-- pv_equiv track=rewrite | github.com/lavelock67/universal_symantics | uds_ingest_mining_enhanced.py | _categorize_attribute
-- ===== SOURCE A (Python) =====
-- def _categorize_attribute(attribute: str) -> str:
--     """Categorize an attribute."""
--     attribute_categories = {
--         'semantic': ['agent', 'patient', 'theme', 'goal', 'source', 'path', 'location', 'time'],
--         'temporal': ['duration', 'frequency', 'aspect', 'tense', 'mood'],
--         'modality': ['necessity', 'possibility', 'ability', 'permission', 'obligation'],
--         'polarity': ['positive', 'negative', 'neutral'],
--         'intensity': ['high', 'medium', 'low', 'extreme'],
--         'causality': ['cause', 'effect', 'condition', 'purpose', 'result']
--     }
--
--     for category, attrs in attribute_categories.items():
--         if attribute in attrs:
--             return category
--
--     return 'general'
-- ===== SOURCE B (Python) =====
-- # Binary search over a sorted attribute table instead of scanning category lists.
-- _SORTED_ATTRS = [
--     'ability', 'agent', 'aspect', 'cause', 'condition', 'duration', 'effect',
--     'extreme', 'frequency', 'goal', 'high', 'location', 'low', 'medium',
--     'mood', 'necessity', 'negative', 'neutral', 'obligation', 'path',
--     'patient', 'permission', 'positive', 'possibility', 'purpose', 'result',
--     'source', 'tense', 'theme', 'time',
-- ]
-- _SORTED_CATS = [
--     'modality', 'semantic', 'temporal', 'causality', 'causality', 'temporal',
--     'causality', 'intensity', 'temporal', 'semantic', 'intensity', 'semantic',
--     'intensity', 'intensity', 'temporal', 'modality', 'polarity', 'polarity',
--     'modality', 'semantic', 'semantic', 'modality', 'polarity', 'modality',
--     'causality', 'causality', 'semantic', 'temporal', 'semantic', 'semantic',
-- ]
--
--
-- def _categorize_attribute(attribute: str) -> str:
--     """Categorize an attribute by binary search in a sorted attribute table."""
--     lo, hi = 0, len(_SORTED_ATTRS)
--     while lo < hi:
--         mid = (lo + hi) // 2
--         if _SORTED_ATTRS[mid] < attribute:
--             lo = mid + 1
--         else:
--             hi = mid
--     if lo < len(_SORTED_ATTRS) and _SORTED_ATTRS[lo] == attribute:
--         return _SORTED_CATS[lo]
--     return 'general'
-- ===== Notes on version B (the rewrite author's own statement) =====
-- stated objective: alternative
-- what changed: Replaces the per-category linear membership scans by a binary search (lower-bound loop) over one pre-sorted flat attribute array with a parallel category array, falling back to 'general' when the probed slot does not hold the attribute.
import Mathlib
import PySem

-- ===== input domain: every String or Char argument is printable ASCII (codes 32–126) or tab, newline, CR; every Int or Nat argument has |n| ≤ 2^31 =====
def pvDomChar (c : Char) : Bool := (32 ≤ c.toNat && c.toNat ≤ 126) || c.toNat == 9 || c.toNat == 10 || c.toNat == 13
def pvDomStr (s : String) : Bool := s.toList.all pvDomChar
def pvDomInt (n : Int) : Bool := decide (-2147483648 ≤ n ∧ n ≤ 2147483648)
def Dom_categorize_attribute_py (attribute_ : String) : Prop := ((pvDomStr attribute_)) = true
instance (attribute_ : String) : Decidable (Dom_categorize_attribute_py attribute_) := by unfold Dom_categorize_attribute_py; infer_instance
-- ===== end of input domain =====

-- B replaces A's per-category linear membership scans by a binary search over a pre-sorted flat attribute array (alternative).

-- ===== PORT A =====
-- the category→attributes dict literal of A, as an insertion-ordered association list
def pvCatsA : List (String × List String) :=
  [("semantic", ["agent", "patient", "theme", "goal", "source", "path", "location", "time"]),
   ("temporal", ["duration", "frequency", "aspect", "tense", "mood"]),
   ("modality", ["necessity", "possibility", "ability", "permission", "obligation"]),
   ("polarity", ["positive", "negative", "neutral"]),
   ("intensity", ["high", "medium", "low", "extreme"]),
   ("causality", ["cause", "effect", "condition", "purpose", "result"])]

-- the 'for category, attrs in …: if attribute in attrs: return category' loop
def pvLoopA (attribute_ : String) : List (String × List String) → String
  | [] => "general"
  | (category, attrs) :: rest =>
      if attrs.contains attribute_ then category else pvLoopA attribute_ rest

def categorize_attribute_py (attribute_ : String) : String :=
  pvLoopA attribute_ pvCatsA

-- ===== PORT B =====
-- the sorted attribute array and its parallel category array (Source B's module constants)
def pvSortedAttrs : List String :=
  ["ability", "agent", "aspect", "cause", "condition", "duration", "effect",
   "extreme", "frequency", "goal", "high", "location", "low", "medium",
   "mood", "necessity", "negative", "neutral", "obligation", "path",
   "patient", "permission", "positive", "possibility", "purpose", "result",
   "source", "tense", "theme", "time"]

def pvSortedCats : List String :=
  ["modality", "semantic", "temporal", "causality", "causality", "temporal",
   "causality", "intensity", "temporal", "semantic", "intensity", "semantic",
   "intensity", "intensity", "temporal", "modality", "polarity", "polarity",
   "modality", "semantic", "semantic", "modality", "polarity", "modality",
   "causality", "causality", "semantic", "temporal", "semantic", "semantic"]

-- the 'while lo < hi' lower-bound binary-search loop of Source B; fuel only makes the
-- recursion structural (hi - lo shrinks each step, so fuel = initial hi never runs out)
def pvBSearch (attribute_ : String) : Nat → Nat → Nat → Nat
  | 0, lo, _hi => lo
  | fuel + 1, lo, hi =>
    if lo < hi then
      -- Python's str '<' ported exactly via PySem.Chars.strLt (code-point lexicographic)
      if PySem.Chars.strLt (pvSortedAttrs.getD ((lo + hi) / 2) "").toList attribute_.toList then
        pvBSearch attribute_ fuel ((lo + hi) / 2 + 1) hi
      else pvBSearch attribute_ fuel lo ((lo + hi) / 2)
    else lo

def categorize_attribute_py_alt (attribute_ : String) : String :=
  if pvBSearch attribute_ pvSortedAttrs.length 0 pvSortedAttrs.length < pvSortedAttrs.length ∧
      pvSortedAttrs.getD (pvBSearch attribute_ pvSortedAttrs.length 0 pvSortedAttrs.length) "" = attribute_ then
    pvSortedCats.getD (pvBSearch attribute_ pvSortedAttrs.length 0 pvSortedAttrs.length) "general"
  else "general"

-- ===== PRECONDITION & SPEC =====
def Spec_categorize_attribute_py (attribute_ : String) (out : String) : Prop := out = categorize_attribute_py_alt attribute_
instance (attribute_ : String) (out : String) : Decidable (Spec_categorize_attribute_py attribute_ out) := by unfold Spec_categorize_attribute_py; infer_instance

-- ===== CLAIM (what is proved, stated in full; the proofs are below) =====
def Claim_equal_categorize_attribute_py : Prop := ∀ (attribute_ : String), Dom_categorize_attribute_py attribute_ → Spec_categorize_attribute_py attribute_ (categorize_attribute_py attribute_)

-- ===== LEMMAS AND PROOFS =====
-- whatever index the search lands on, a hit in the final check means the attribute is in the table
theorem pv_alt_not_mem (a : String) (h : a ∉ pvSortedAttrs) :
    categorize_attribute_py_alt a = "general" := by
  unfold categorize_attribute_py_alt
  split
  · next hc =>
      exfalso
      apply h
      rw [← hc.2]
      exact List.getD_eq_getElem _ _ hc.1 ▸ List.getElem_mem _
  · rfl

theorem pv_A_not_mem (a : String) (h : a ∉ pvSortedAttrs) :
    categorize_attribute_py a = "general" := by
  simp only [pvSortedAttrs, List.mem_cons, List.not_mem_nil, or_false, not_or] at h
  obtain ⟨h0, h1, h2, h3, h4, h5, h6, h7, h8, h9, h10, h11, h12, h13, h14, h15,
    h16, h17, h18, h19, h20, h21, h22, h23, h24, h25, h26, h27, h28, h29⟩ := h
  simp [categorize_attribute_py, pvCatsA, pvLoopA,
    h0, h1, h2, h3, h4, h5, h6, h7, h8, h9, h10, h11, h12, h13, h14, h15,
    h16, h17, h18, h19, h20, h21, h22, h23, h24, h25, h26, h27, h28, h29]

theorem pv_eq (a : String) : categorize_attribute_py a = categorize_attribute_py_alt a := by
  by_cases hm : a ∈ pvSortedAttrs
  · fin_cases hm <;> decide
  · rw [pv_alt_not_mem a hm, pv_A_not_mem a hm]

-- ===== VERDICT (by name: the statement is the Claim_ definition above) =====
theorem categorize_attribute_py_spec : Claim_equal_categorize_attribute_py := by
  intro a _
  exact pv_eq a
lemma pvShape_cellS {R C : Nat} {g : List (List Int)} (hs : pvShape R C g) (i j : Int) :
    pvShape R C (pvCellS g i j) := by
  obtain ⟨hl, hr⟩ := hs
  refine ⟨by simpa [pvCellS] using hl, ?_⟩
  intro k hk
  have h2 := hr k hk
  simp only [List.getD_eq_getElem?_getD, pvCellS, List.getElem?_modify] at h2 ⊢
  cases h : g[k]? with
  | none => simp [h] at h2 ⊢; exact h2
  | some row =>
    simp [h] at h2 ⊢
    split_ifs <;> simpa using h2

lemma pvGetD_modify (g : List (List Int)) (n k : Nat) (f : List Int → List Int) :
    (g.modify n f).getD k [] = if n = k ∧ k < g.length then f (g.getD k []) else g.getD k [] := by
  rw [List.getD_eq_getElem?_getD, List.getElem?_modify]
  by_cases hk : k < g.length
  · rw [List.getElem?_eq_getElem hk]
    by_cases hnk : n = k
    · simp [hnk, hk, List.getD_eq_getElem?_getD]
    · simp [hnk, hk, List.getD_eq_getElem?_getD]
  · rw [List.getElem?_eq_none (by omega)]
    rw [List.getD_eq_getElem?_getD, List.getElem?_eq_none (by omega)]
    simp [hk]

lemma pvGetD_set (row : List Int) (n k : Nat) (v : Int) :
    (row.set n v).getD k 0 = if n = k ∧ k < row.length then v else row.getD k 0 := by
  rw [List.getD_eq_getElem?_getD, List.getElem?_set]
  by_cases hnk : n = k
  · subst hnk
    by_cases hk : n < row.length
    · simp [hk]
    · rw [List.getD_eq_getElem?_getD, List.getElem?_eq_none (by omega)]
      simp [hk]
  · simp [hnk, List.getD_eq_getElem?_getD]

lemma pvCellG_cellS {R C : Nat} {g : List (List Int)} (hs : pvShape R C g)
    {i j : Int} (hb : pvInb R C (i, j)) {i' j' : Int} (hb' : pvInb R C (i', j')) :
    pvCellG (pvCellS g i j) i' j' = if i' = i ∧ j' = j then 1 else pvCellG g i' j' := by
  obtain ⟨hl, hr⟩ := hs
  obtain ⟨h1, h2, h3, h4⟩ := hb
  obtain ⟨h1', h2', h3', h4'⟩ := hb'
  simp only [] at h1 h2 h3 h4 h1' h2' h3' h4'
  have hrow : C ≤ (g.getD i.toNat []).length := hr i.toNat (by omega)
  simp only [pvCellG, pvCellS, pvGetD_modify]
  by_cases hii : i' = i
  · subst hii
    rw [if_pos ⟨by omega, by omega⟩, pvGetD_set]
    by_cases hjj : j' = j
    · subst hjj
      rw [if_pos ⟨by omega, by omega⟩, if_pos ⟨rfl, rfl⟩]
    · rw [if_neg (by omega), if_neg (by simp [hjj])]
  · rw [if_neg (by omega), if_neg (by simp [hii])]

## Activity:
Write out word for word only the lines from the start of the entries down to the line with "lo = mid + 1", please, including both ends.

## Answer:
-- pv_equiv track=rewrite | github.com/lavelock67/universal_symantics | uds_ingest_mining_enhanced.py | _categorize_attribute
-- ===== SOURCE A (Python) =====
-- def _categorize_attribute(attribute: str) -> str:
--     """Categorize an attribute."""
--     attribute_categories = {
--         'semantic': ['agent', 'patient', 'theme', 'goal', 'source', 'path', 'location', 'time'],
--         'temporal': ['duration', 'frequency', 'aspect', 'tense', 'mood'],
--         'modality': ['necessity', 'possibility', 'ability', 'permission', 'obligation'],
--         'polarity': ['positive', 'negative', 'neutral'],
--         'intensity': ['high', 'medium', 'low', 'extreme'],
--         'causality': ['cause', 'effect', 'condition', 'purpose', 'result']
--     }
--
--     for category, attrs in attribute_categories.items():
--         if attribute in attrs:
--             return category
--
--     return 'general'
-- ===== SOURCE B (Python) =====
-- # Binary search over a sorted attribute table instead of scanning category lists.
-- _SORTED_ATTRS = [
--     'ability', 'agent', 'aspect', 'cause', 'condition', 'duration', 'effect',
--     'extreme', 'frequency', 'goal', 'high', 'location', 'low', 'medium',
--     'mood', 'necessity', 'negative', 'neutral', 'obligation', 'path',
--     'patient', 'permission', 'positive', 'possibility', 'purpose', 'result',
--     'source', 'tense', 'theme', 'time',
-- ]
-- _SORTED_CATS = [
--     'modality', 'semantic', 'temporal', 'causality', 'causality', 'temporal',
--     'causality', 'intensity', 'temporal', 'semantic', 'intensity', 'semantic',
--     'intensity', 'intensity', 'temporal', 'modality', 'polarity', 'polarity',
--     'modality', 'semantic', 'semantic', 'modality', 'polarity', 'modality',
--     'causality', 'causality', 'semantic', 'temporal', 'semantic', 'semantic',
-- ]
--
--
-- def _categorize_attribute(attribute: str) -> str:
--     """Categorize an attribute by binary search in a sorted attribute table."""
--     lo, hi = 0, len(_SORTED_ATTRS)
--     while lo < hi:
--         mid = (lo + hi) // 2
--         if _SORTED_ATTRS[mid] < attribute:
--             lo = mid + 1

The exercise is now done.